I'm a little bit confused here. First of all, I am using an iMac 20", with Intel Duo Core 2Ghz, 512MB of RAM, 128MB ATI Radeon X1600, running Mac OS X 10.4.7 (Tiger).

I have a little problem with my Games compatibility. I bought a game called Jedi Academy, I installed it, but I cant play. I checked the infor of the .app file to open Jedi Academy, and it said "PowerPC", not Universal or anything similar. I figured out Jedi Academy wasnt available to play on an Intem Mac. However, I purchased Tony Hawk' Pro Skater 2, an old Macintosh game, I install it and I played it normally, without a problem. I checked under the Info of the game and I saw written PowerPC, but not Universal... but the game worked like a charm. I dont understand, and this also happens with another game I have, called The Sims. The Sims 2 works... but no the Sims 1... because the Sims 2 says on the Info that the application is UNIVERSAL.

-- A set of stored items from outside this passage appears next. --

-- pv_equiv track=rewrite | github.com/stanbies/coc_analysis | api/streamlit_app.py | get_max_level_for_th
-- ===== SOURCE A (Python) =====
-- def get_max_level_for_th(item_name, th_level, level_dict):
--     """Get the max level available at the previous TH."""
--     prev_th = th_level - 1
--     if item_name not in level_dict:
--         return None
--     levels = level_dict[item_name]
--     for th in range(prev_th, 0, -1):
--         if th in levels:
--             return levels[th]
--     return None
-- ===== SOURCE B (Python) =====
-- def get_max_level_for_th(item_name, th_level, level_dict):
--     """Get the max level available at the previous TH."""
--     if item_name not in level_dict:
--         return None
--     levels = level_dict[item_name]
--     prev_th = th_level - 1
--     valid = [th for th in levels if 0 < th <= prev_th]
--     return levels[max(valid)] if valid else None
-- ===== Notes on version B (the rewrite author's own statement) =====
-- stated objective: idiomatic
-- what changed: Instead of probing every TH in a descending range and returning at the first present key, B filters the dict's own keys to the window 0 < th <= th_level-1 and reduces with max, so the work depends on the number of keys rather than on th_level.
import Mathlib
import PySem

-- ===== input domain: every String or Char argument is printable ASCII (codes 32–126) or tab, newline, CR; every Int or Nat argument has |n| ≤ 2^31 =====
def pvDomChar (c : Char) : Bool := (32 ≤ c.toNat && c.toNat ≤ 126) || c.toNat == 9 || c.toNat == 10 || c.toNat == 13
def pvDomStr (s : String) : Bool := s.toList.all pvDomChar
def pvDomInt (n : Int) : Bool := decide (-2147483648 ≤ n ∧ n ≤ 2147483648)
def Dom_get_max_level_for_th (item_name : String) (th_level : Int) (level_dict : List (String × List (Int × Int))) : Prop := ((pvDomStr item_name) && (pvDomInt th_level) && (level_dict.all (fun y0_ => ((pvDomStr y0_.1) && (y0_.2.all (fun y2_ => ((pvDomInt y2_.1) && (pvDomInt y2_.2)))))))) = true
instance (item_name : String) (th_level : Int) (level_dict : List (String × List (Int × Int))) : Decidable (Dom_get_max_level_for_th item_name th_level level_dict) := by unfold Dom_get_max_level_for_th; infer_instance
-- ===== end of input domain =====

-- B replaces A's descending-range probe loop by a filter of the dict's own keys reduced with max (idiomatic; same result).

-- ===== PORT A =====
-- A: prev_th := th_level - 1; if the item is absent return none; else scan th = prev_th, prev_th-1, …, 1
-- and return levels[th] at the first th present (findSome? returns the first present key's value, exactly the loop).
def get_max_level_for_th (item_name : String) (th_level : Int) (level_dict : List (String × List (Int × Int))) : Option Int :=
  let prev_th := th_level - 1
  let d := PySem.Dict.ofList level_dict
  match d.get? item_name with
  | none => none
  | some lv =>
    let levels := PySem.Dict.ofList lv
    (PySem.List.pyRange prev_th 0 (-1)).findSome? (fun th => levels.get? th)

-- ===== PORT B =====
-- B: filter the keys of levels to the window 0 < th ≤ th_level - 1, then look the max up.
def get_max_level_for_th_alt (item_name : String) (th_level : Int) (level_dict : List (String × List (Int × Int))) : Option Int :=
  let d := PySem.Dict.ofList level_dict
  match d.get? item_name with
  | none => none
  | some lv =>
    let levels := PySem.Dict.ofList lv
    let prev_th := th_level - 1
    let valid := levels.keys.filter (fun th => decide (0 < th) && decide (th ≤ prev_th))
    match PySem.List.max? valid (fun x => x) with
    | none => none
    | some m => levels.get? m

-- ===== PRECONDITION & SPEC =====
def Spec_get_max_level_for_th (item_name : String) (th_level : Int) (level_dict : List (String × List (Int × Int))) (out : Option Int) : Prop := out = get_max_level_for_th_alt item_name th_level level_dict
instance (item_name : String) (th_level : Int) (level_dict : List (String × List (Int × Int))) (out : Option Int) : Decidable (Spec_get_max_level_for_th item_name th_level level_dict out) := by unfold Spec_get_max_level_for_th; infer_instance

-- ===== CLAIM (what is proved, stated in full; the proofs are below) =====
def Claim_equal_get_max_level_for_th : Prop := ∀ (item_name : String) (th_level : Int) (level_dict : List (String × List (Int × Int))), Dom_get_max_level_for_th item_name th_level level_dict → Spec_get_max_level_for_th item_name th_level level_dict (get_max_level_for_th item_name th_level level_dict)

-- ===== LEMMAS AND PROOFS =====

-- The core: scanning prev, prev-1, …, 1 for the first present key of `levels`
-- equals looking up the max of the keys in the window (0, prev].
theorem scan_nat (levels : PySem.Dict Int Int) (n : Nat) :
    (PySem.List.pyRange (n : Int) 0 (-1)).findSome? (fun th => levels.get? th)
      = match PySem.List.max? (levels.keys.filter (fun th => decide (0 < th) && decide (th ≤ (n : Int)))) (fun x => x) with
        | none => none
        | some m => levels.get? m := by
  induction n with
  | zero =>
    have hr : PySem.List.pyRange (0 : Int) 0 (-1) = [] := PySem.List.pyRange_neg_one_eq_nil le_rfl
    have hf : levels.keys.filter (fun th => decide (0 < th) && decide (th ≤ (0 : Int))) = [] := by
      apply List.filter_eq_nil_iff.mpr
      intro th _
      simp only [Bool.and_eq_true, decide_eq_true_eq, not_and]
      omega
    have hm : PySem.List.max? ([] : List Int) (fun x => x) = none := (PySem.List.max?_eq_none_iff _ _).mpr rfl
    simp only [Nat.cast_zero, hr, hf, hm, List.findSome?_nil]
  | succ n ih =>
    have hr : PySem.List.pyRange ((n : Int) + 1) 0 (-1)
        = ((n : Int) + 1) :: PySem.List.pyRange (n : Int) 0 (-1) := by
      have := PySem.List.pyRange_neg_one_cons (a := (n : Int) + 1) (b := 0) (by positivity)
      simpa using this
    push_cast
    rw [hr]
    cases hv : levels.get? ((n : Int) + 1) with
    | some v =>
      have hmem : ((n : Int) + 1) ∈ levels.keys := by
        by_contra hk
        rw [(PySem.Dict.get?_eq_none_iff_not_mem_keys _ _).mpr hk] at hv
        simp at hv
      have hfmem : ((n : Int) + 1) ∈ levels.keys.filter (fun th => decide (0 < th) && decide (th ≤ (n : Int) + 1)) := by
        refine List.mem_filter.mpr ⟨hmem, ?_⟩
        simp only [Bool.and_eq_true, decide_eq_true_eq]
        omega
      obtain ⟨m, hm⟩ : ∃ m, PySem.List.max? (levels.keys.filter (fun th => decide (0 < th) && decide (th ≤ (n : Int) + 1))) (fun x => x) = some m := by
        cases hmx : PySem.List.max? (levels.keys.filter (fun th => decide (0 < th) && decide (th ≤ (n : Int) + 1))) (fun x => x) with
        | none =>
          rw [PySem.List.max?_eq_none_iff] at hmx
          rw [hmx] at hfmem
          exact absurd hfmem List.not_mem_nil
        | some m => exact ⟨m, rfl⟩
      have hmmem := PySem.List.max?_mem hm
      have hle : ((n : Int) + 1) ≤ m := PySem.List.max?_isMax hm _ hfmem
      have hub : m ≤ (n : Int) + 1 := by
        have := List.mem_filter.mp hmmem
        simp only [Bool.and_eq_true, decide_eq_true_eq] at this
        exact this.2.2
      have hm1 : m = (n : Int) + 1 := le_antisymm hub hle
      rw [List.findSome?_cons, hv, hm, hm1]
      simp [hv]
    | none =>
      have hnk : ((n : Int) + 1) ∉ levels.keys := (PySem.Dict.get?_eq_none_iff_not_mem_keys _ _).mp hv
      have hf : levels.keys.filter (fun th => decide (0 < th) && decide (th ≤ (n : Int) + 1))
          = levels.keys.filter (fun th => decide (0 < th) && decide (th ≤ (n : Int))) := by
        apply List.filter_congr
        intro th hth
        have hne : th ≠ (n : Int) + 1 := fun h => hnk (h ▸ hth)
        have hiff : (th ≤ (n : Int) + 1) ↔ th ≤ (n : Int) := by omega
        simp [hiff]
      rw [List.findSome?_cons, hv, hf]
      exact ih

theorem scan_eq_maxfilter (levels : PySem.Dict Int Int) (prev : Int) :
    (PySem.List.pyRange prev 0 (-1)).findSome? (fun th => levels.get? th)
      = match PySem.List.max? (levels.keys.filter (fun th => decide (0 < th) && decide (th ≤ prev))) (fun x => x) with
        | none => none
        | some m => levels.get? m := by
  by_cases h : prev ≤ 0
  · have hr : PySem.List.pyRange prev 0 (-1) = [] := PySem.List.pyRange_neg_one_eq_nil h
    have hf : levels.keys.filter (fun th => decide (0 < th) && decide (th ≤ prev)) = [] := by
      apply List.filter_eq_nil_iff.mpr
      intro th _
      simp only [Bool.and_eq_true, decide_eq_true_eq, not_and]
      omega
    have hm : PySem.List.max? ([] : List Int) (fun x => x) = none := (PySem.List.max?_eq_none_iff _ _).mpr rfl
    simp only [hr, hf, hm, List.findSome?_nil]
  · have hp : ((prev.toNat : Int)) = prev := Int.toNat_of_nonneg (by omega)
    rw [← hp]
    exact scan_nat levels prev.toNat

-- ===== VERDICT (by name: the statement is the Claim_ definition above) =====
theorem get_max_level_for_th_spec : Claim_equal_get_max_level_for_th := by
  intro item_name th_level level_dict _
  unfold Spec_get_max_level_for_th get_max_level_for_th get_max_level_for_th_alt
  cases h : (PySem.Dict.ofList level_dict).get? item_name with
  | none => simp [h]
  | some lv => simp only [h]; exact scan_eq_maxfilter _ _
-- pv_equiv track=rewrite | github.com/miliar/Code_Jam_Webscraper | solutions_python/Problem_155/3428.py | num_claqueurs
-- ===== SOURCE A (Python) =====
-- def num_claqueurs(shyness_list, max_shyness):
-- 	curr_shyness = 0
-- 	curr_people = 0
-- 	curr_claqueurs = 0
-- 	while curr_shyness < max_shyness + 1:
-- 		if curr_people < curr_shyness:
-- 			added_claqueurs = curr_shyness-curr_people
-- 			curr_claqueurs += added_claqueurs
-- 			curr_people += added_claqueurs
-- 		curr_people += shyness_list[curr_shyness]
-- 		curr_shyness += 1
-- 	return curr_claqueurs
-- ===== SOURCE B (Python) =====
-- def num_claqueurs(shyness_list, max_shyness):
--     prefix = [0]
--     for s in range(max_shyness + 1):
--         prefix.append(prefix[-1] + shyness_list[s])
--     return max([0] + [s - prefix[s] for s in range(max_shyness + 1)])
-- ===== Notes on version B (the rewrite author's own statement) =====
-- stated objective: alternative
-- what changed: Replaces A's running simulation (topping up a combined people+claqueurs count inside one while loop) by building an explicit prefix-sum table of the real audience and then taking the maximum deficit max(0, max_s (s - prefix[s])) in a separate pass.
import Mathlib
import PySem

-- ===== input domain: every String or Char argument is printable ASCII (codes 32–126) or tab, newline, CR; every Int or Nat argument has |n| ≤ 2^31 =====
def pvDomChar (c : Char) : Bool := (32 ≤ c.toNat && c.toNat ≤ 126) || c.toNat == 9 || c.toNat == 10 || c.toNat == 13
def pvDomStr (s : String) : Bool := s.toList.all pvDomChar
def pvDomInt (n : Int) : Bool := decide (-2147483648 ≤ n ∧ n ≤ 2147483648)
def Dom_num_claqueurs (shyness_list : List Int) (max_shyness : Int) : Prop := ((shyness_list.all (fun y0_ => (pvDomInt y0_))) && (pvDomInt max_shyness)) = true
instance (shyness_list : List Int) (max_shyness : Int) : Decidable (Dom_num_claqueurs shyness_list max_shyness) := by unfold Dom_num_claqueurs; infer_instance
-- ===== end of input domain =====

-- B replaces A's running top-up simulation by an explicit prefix-sum table and a
-- separate max-deficit pass (objective: alternative decomposition, same O(n) cost).

-- ===== PORT A =====
-- A's while loop over curr_shyness = 0 .. max_shyness, state (curr_people, curr_claqueurs).
def num_claqueurs (shyness_list : List Int) (max_shyness : Int) : Int :=
  ((PySem.List.pyRange 0 (max_shyness + 1) 1).foldl
    (fun (st : Int × Int) s =>
      let st' := if st.1 < s then (st.1 + (s - st.1), st.2 + (s - st.1)) else st
      (st'.1 + PySem.List.pyGetD shyness_list s 0, st'.2))
    (0, 0)).2

-- ===== PORT B =====
-- B builds the prefix-sum list (prefix[-1] via pyGetD at -1), then takes
-- max([0] + [s - prefix[s] for s in range(max_shyness+1)]).
def num_claqueurs_alt (shyness_list : List Int) (max_shyness : Int) : Int :=
  let pfx := (PySem.List.pyRange 0 (max_shyness + 1) 1).foldl
    (fun acc s => acc ++ [PySem.List.pyGetD acc (-1) 0 + PySem.List.pyGetD shyness_list s 0])
    [0]
  ((PySem.List.max?
      ((0 : Int) :: (PySem.List.pyRange 0 (max_shyness + 1) 1).map
        (fun s => s - PySem.List.pyGetD pfx s 0))
      (fun y => y)).getD 0)

-- ===== PRECONDITION & SPEC =====
-- Pre_ excludes max_shyness ≥ len(shyness_list), where Python A raises IndexError.
def Pre_num_claqueurs (shyness_list : List Int) (max_shyness : Int) : Prop :=
  max_shyness < (shyness_list.length : Int)
instance (shyness_list : List Int) (max_shyness : Int) : Decidable (Pre_num_claqueurs shyness_list max_shyness) := by unfold Pre_num_claqueurs; infer_instance

def pvWitness_num_claqueurs : List Int × Int := ([1, 0, 2], 2)

def Spec_num_claqueurs (shyness_list : List Int) (max_shyness : Int) (out : Int) : Prop := out = num_claqueurs_alt shyness_list max_shyness
instance (shyness_list : List Int) (max_shyness : Int) (out : Int) : Decidable (Spec_num_claqueurs shyness_list max_shyness out) := by unfold Spec_num_claqueurs; infer_instance

-- ===== CLAIM (what is proved, stated in full; the proofs are below) =====
def Claim_equal_num_claqueurs : Prop := ∀ (shyness_list : List Int) (max_shyness : Int), Dom_num_claqueurs shyness_list max_shyness → Pre_num_claqueurs shyness_list max_shyness → Spec_num_claqueurs shyness_list max_shyness (num_claqueurs shyness_list max_shyness)

-- ===== LEMMAS AND PROOFS =====

-- prefix sums of shyness values and the running max of deficits, as recursive functions
def pvPref (xs : List Int) : Nat → Int
  | 0 => 0
  | k + 1 => pvPref xs k + xs.getD k 0

def pvCmax (xs : List Int) : Nat → Int
  | 0 => 0
  | k + 1 => max (pvCmax xs k) ((k : Int) - pvPref xs k)

-- A's loop invariant: state after the first n iterations
theorem pvA_inv (xs : List Int) (n : Nat) :
    (PySem.List.pyRange 0 (n : Int) 1).foldl
      (fun (st : Int × Int) s =>
        let st' := if st.1 < s then (st.1 + (s - st.1), st.2 + (s - st.1)) else st
        (st'.1 + PySem.List.pyGetD xs s 0, st'.2))
      (0, 0)
    = (pvPref xs n + pvCmax xs n, pvCmax xs n) := by
  induction n with
  | zero => simp [PySem.List.pyRange_one_eq_nil, pvPref, pvCmax]
  | succ k ih =>
    have h : PySem.List.pyRange 0 ((k : Int) + 1) 1
        = PySem.List.pyRange 0 (k : Int) 1 ++ [(k : Int)] :=
      PySem.List.pyRange_one_succ_right (by positivity)
    push_cast
    rw [h, List.foldl_append, ih]
    simp only [List.foldl_cons, List.foldl_nil, PySem.List.pyGetD_natCast]
    split_ifs with hc <;>
      simp only [pvPref, pvCmax, Prod.mk.injEq] <;> constructor <;> omega

-- B's first loop builds exactly the prefix-sum table [pvPref 0, …, pvPref n]
theorem pvB_pfx (xs : List Int) (n : Nat) :
    (PySem.List.pyRange 0 (n : Int) 1).foldl
      (fun acc s => acc ++ [PySem.List.pyGetD acc (-1) 0 + PySem.List.pyGetD xs s 0])
      [0]
    = (List.range (n + 1)).map (pvPref xs) := by
  induction n with
  | zero => simp [PySem.List.pyRange_one_eq_nil, pvPref]
  | succ k ih =>
    have h : PySem.List.pyRange 0 ((k : Int) + 1) 1
        = PySem.List.pyRange 0 (k : Int) 1 ++ [(k : Int)] :=
      PySem.List.pyRange_one_succ_right (by positivity)
    push_cast
    rw [h, List.foldl_append, ih]
    have hlast : PySem.List.pyGetD ((List.range (k + 1)).map (pvPref xs)) (-1) 0
        = pvPref xs k := by
      rw [List.range_succ, List.map_append]
      exact PySem.List.pyGetD_neg_one_append_singleton _ _ _
    simp only [List.foldl_cons, List.foldl_nil]
    rw [hlast]
    rw [List.range_succ (n := k + 1), List.map_append]
    simp [pvPref]

-- looking a prefix up in the table gives pvPref
theorem pvB_pfx_get (xs : List Int) (n k : Nat) (hk : k ≤ n) :
    PySem.List.pyGetD ((List.range (n + 1)).map (pvPref xs)) (k : Int) 0
      = pvPref xs k := by
  rw [PySem.List.pyGetD_natCast]
  rw [List.getD_eq_getElem?_getD, List.getElem?_map, List.getElem?_range (by omega)]
  rfl

-- B's second pass computes pvCmax
theorem pvB_max (xs : List Int) (n : Nat) :
    ((PySem.List.pyRange 0 (n : Int) 1).map
        (fun s => s - PySem.List.pyGetD ((List.range (n + 1)).map (pvPref xs)) s 0)).foldl
      max 0 = pvCmax xs n := by
  -- strengthen: the table may be longer than the range scanned
  suffices H : ∀ m : Nat, m ≤ n →
      ((PySem.List.pyRange 0 (m : Int) 1).map
          (fun s => s - PySem.List.pyGetD ((List.range (n + 1)).map (pvPref xs)) s 0)).foldl
        max 0 = pvCmax xs m from H n le_rfl
  intro m hm
  induction m with
  | zero => simp [PySem.List.pyRange_one_eq_nil, pvCmax]
  | succ k ih =>
    have h : PySem.List.pyRange 0 ((k : Int) + 1) 1
        = PySem.List.pyRange 0 (k : Int) 1 ++ [(k : Int)] :=
      PySem.List.pyRange_one_succ_right (by positivity)
    push_cast
    rw [h, List.map_append, List.foldl_append, ih (by omega)]
    simp only [List.map, List.foldl_cons, List.foldl_nil, pvCmax]
    rw [pvB_pfx_get xs n k (by omega)]

-- the two ports agree everywhere (Pre_ is only needed for faithfulness to Python)
theorem pvAgree (xs : List Int) (m : Int) :
    num_claqueurs xs m = num_claqueurs_alt xs m := by
  unfold num_claqueurs num_claqueurs_alt
  by_cases hneg : m + 1 ≤ 0
  · rw [PySem.List.pyRange_one_eq_nil hneg]
    simp [PySem.List.max?]
  · have h0 : (0 : Int) ≤ m + 1 := by omega
    obtain ⟨n, hn⟩ : ∃ n : Nat, m + 1 = (n : Int) := ⟨(m + 1).toNat, by omega⟩
    rw [hn, pvA_inv xs n, pvB_pfx xs n]
    dsimp only
    rw [PySem.List.max?_id_cons, Option.getD_some]
    exact (pvB_max xs n).symm

-- ===== VERDICT (by name: the statement is the Claim_ definition above) =====
theorem num_claqueurs_spec : Claim_equal_num_claqueurs := by
  intro xs m _ _
  unfold Spec_num_claqueurs
  exact pvAgree xs m
-- the single-relaxation step of A's inner loop
theorem pv_relax_step {n : Int} {fares : List (List Int)} {src : Nat}
    {g : List (List (Int × Int))} (hc : PvCtx n fares src g)
    (c : Int) (nx : Nat) (hnx : nx < (n + 1).toNat) (hplc : PLP (n + 1) fares src nx c)
    (q : List (Int × Int)) (kd : List Int) (e : Int × Int) (he : e ∈ g.getD nx [])
    (hb : PvBase (n + 1) fares src kd) (hq : PvQProp (n + 1) fares src kd q)
    (hcle : kd.getD nx 0 ≤ c) :
    let st := if kd.getD (pvIx (n + 1) e.1) 0 > c + e.2 then
        (pvHeappush q (c + e.2, e.1), kd.set (pvIx (n + 1) e.1) (c + e.2))
      else (q, kd)
    PvBase (n + 1) fares src st.2 ∧ PvQProp (n + 1) fares src st.2 st.1 ∧
      (∀ u, u < (n + 1).toNat → u ≠ nx → PvClosedAt (n + 1) g kd q u →
        PvClosedAt (n + 1) g st.2 st.1 u) ∧
      st.2.getD (pvIx (n + 1) e.1) 0 ≤ c + e.2 ∧
      (∀ i, st.2.getD i 0 ≤ kd.getD i 0) ∧ st.2.getD nx 0 = kd.getD nx 0 ∧
      (∀ p ∈ q, p ∈ st.1) ∧
      2 * pvSumNat st.2 + st.1.length ≤ 2 * pvSumNat kd + q.length := by
  intro st
  obtain ⟨hlen, hsrc0, hbd⟩ := hb
  set t := pvIx (n + 1) e.1 with ht
  have hadj := (hc.gmem nx hnx e).mp he
  obtain ⟨u, v, hm, hcase⟩ := hadj
  have hedge : EdgeP (n + 1) fares nx t e.2 := by
    rcases hcase with ⟨h1, h2⟩ | ⟨h1, h2⟩
    · exact ⟨u, v, hm, Or.inl ⟨h1, by rw [ht, h2]⟩⟩
    · exact ⟨u, v, hm, Or.inr ⟨h1, by rw [ht, h2]⟩⟩
  have htN : t < (n + 1).toNat := (pv_edge_facts hc hedge).2.1
  have hw : 0 ≤ e.2 := (pv_edge_facts hc hedge).2.2
  have hc0 : 0 ≤ c := pv_plp_nonneg hc hplc
  have hplnew : PLP (n + 1) fares src t (c + e.2) := hplc.step hedge
  by_cases hcond : kd.getD t 0 > c + e.2
  · have hst : st = (pvHeappush q (c + e.2, e.1), kd.set t (c + e.2)) := by
      simp only [st, ← ht]
      rw [if_pos hcond]
    rw [hst]
    set kd' := kd.set t (c + e.2) with hkd'
    set q' := pvHeappush q (c + e.2, e.1) with hq'
    have htlen : t < kd.length := by omega
    have hget' : kd'.getD t 0 = c + e.2 := pv_getD_set_self kd t _ 0 htlen
    have hgetne : ∀ i, i ≠ t → kd'.getD i 0 = kd.getD i 0 := fun i hi =>
      pv_getD_set_ne kd t i _ 0 hi
    have hmono : ∀ i, kd'.getD i 0 ≤ kd.getD i 0 := by
      intro i
      by_cases hit : i = t
      · subst hit; rw [hget']; omega
      · rw [hgetne i hit]
    have hmemq' : ∀ p, p ∈ q' ↔ p = (c + e.2, e.1) ∨ p ∈ q := fun p =>
      (pv_heappush_perm q (c + e.2, e.1)).mem_iff.trans (List.mem_cons)
    have hts : t ≠ src := by
      intro hh
      rw [hh, hsrc0] at hcond
      omega
    have hnxt : nx ≠ t := by
      intro hh
      rw [← hh] at hcond
      omega
    have hlen' : kd'.length = (n + 1).toNat := by simp [hkd', hlen]
    have hbase' : PvBase (n + 1) fares src kd' := by
      refine ⟨hlen', by rw [hgetne src (Ne.symm hts)]; exact hsrc0, fun i hi => ?_⟩
      by_cases hit : i = t
      · subst hit
        rw [hget']
        have := hbd t htN
        exact ⟨by omega, by omega, Or.inr (by rw [ht] at hplnew ⊢; exact hplnew)⟩
      · rw [hgetne i hit]; exact hbd i hi
    have hqp' : PvQProp (n + 1) fares src kd' q' := by
      intro p hp
      rcases (hmemq' p).mp hp with rfl | hpq
      · exact ⟨by simpa using htN, by simpa using hplnew, by simp only []; rw [hget']⟩
      · obtain ⟨h1, h2, h3⟩ := hq p hpq
        exact ⟨h1, h2, le_trans (hmono _) h3⟩
    refine ⟨hbase', hqp', ?_, by rw [hget'], hmono, hgetne nx hnxt, ?_, ?_⟩
    · -- closure preservation for u ≠ nx
      intro u' hu' hune hcl
      by_cases hut : u' = t
      · subst hut
        refine Or.inr (Or.inl ⟨(c + e.2, e.1), (hmemq' _).mpr (Or.inl rfl), ?_, ?_⟩)
        · exact ht.symm
        · rw [hget']
      · rcases hcl with h1 | ⟨p, hp, hp1, hp2⟩ | h3
        · exact Or.inl (by rw [hgetne u' hut]; exact h1)
        · exact Or.inr (Or.inl ⟨p, (hmemq' p).mpr (Or.inr hp), hp1,
            by rw [hgetne u' hut]; exact hp2⟩)
        · refine Or.inr (Or.inr fun vw hvw => ?_)
          rw [hgetne u' hut]
          exact le_trans (hmono _) (h3 vw hvw)
    · intro p hp; exact (hmemq' p).mpr (Or.inr hp)
    · have hsum : pvSumNat kd' < pvSumNat kd :=
        pv_sumNat_set_lt kd t (c + e.2) htlen (by omega) hcond
      have hqlen : q'.length = q.length + 1 := by
        have := (pv_heappush_perm q (c + e.2, e.1)).length_eq
        simpa using this
      show 2 * pvSumNat kd' + q'.length ≤ 2 * pvSumNat kd + q.length
      omega
  · have hst : st = (q, kd) := by
      simp only [st, ← ht]
      rw [if_neg hcond]
    rw [hst]
    refine ⟨⟨hlen, hsrc0, hbd⟩, hq, fun u' _ _ hcl => hcl,
      by show kd.getD t 0 ≤ c + e.2; omega, fun i => le_refl _,
      rfl, fun p hp => hp,
      by show 2 * pvSumNat kd + q.length ≤ 2 * pvSumNat kd + q.length; omega⟩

Then, Im a bit pissed off, and I bet for someone to help me out here. This is my question. How can I play a game that says (PowerPC) on the info on my Intel Macintosh? Is it possible? Is there any plugin or configuration I can install to make it work?

Thanks a lot in advance for the help,

Gab


----------



## nixgeek (Jul 30, 2006)

Remember that PowerPC-based Mac OS X apps run under the hardware emulation layer known as Rosetta on the Intel Macs.  For this reason, you are able to run PowerPC-based Mac OS X apps.  However, the Intel Macs don't support applications that required to be run under Classic on the PowerPC Macs.  So if one game was a native PowerPC-based OS X application and another one was a Classic Mac OS game, then the only one that would run (although probably not perfeclty) is the OS X one.

That said, some games might exhibit issues when run in Rosetta.  What you can do is check the software developer's site to see if they have provided a Universal Binary for that game so that you can run it natively on the Intel Macs with all the performance benefits.  If not, then the only option is to run that PowerPC-based OS X game through Rosetta (which suffers from a performance hit since it is emulating a PowerPC processor in software).

Or, you could use Boot Camp to install Windows XP on a separate partition on your Intel Mac.  Then you could boot into that to run a game that wasn't available as a Universal Binary on the Mac or was Windows only.


----------



## gabrielleitao (Jul 30, 2006)

Thanks for your help...  Im going to "do some Google" over there and there and see if I can find an Universal Binary solution for those games.


----------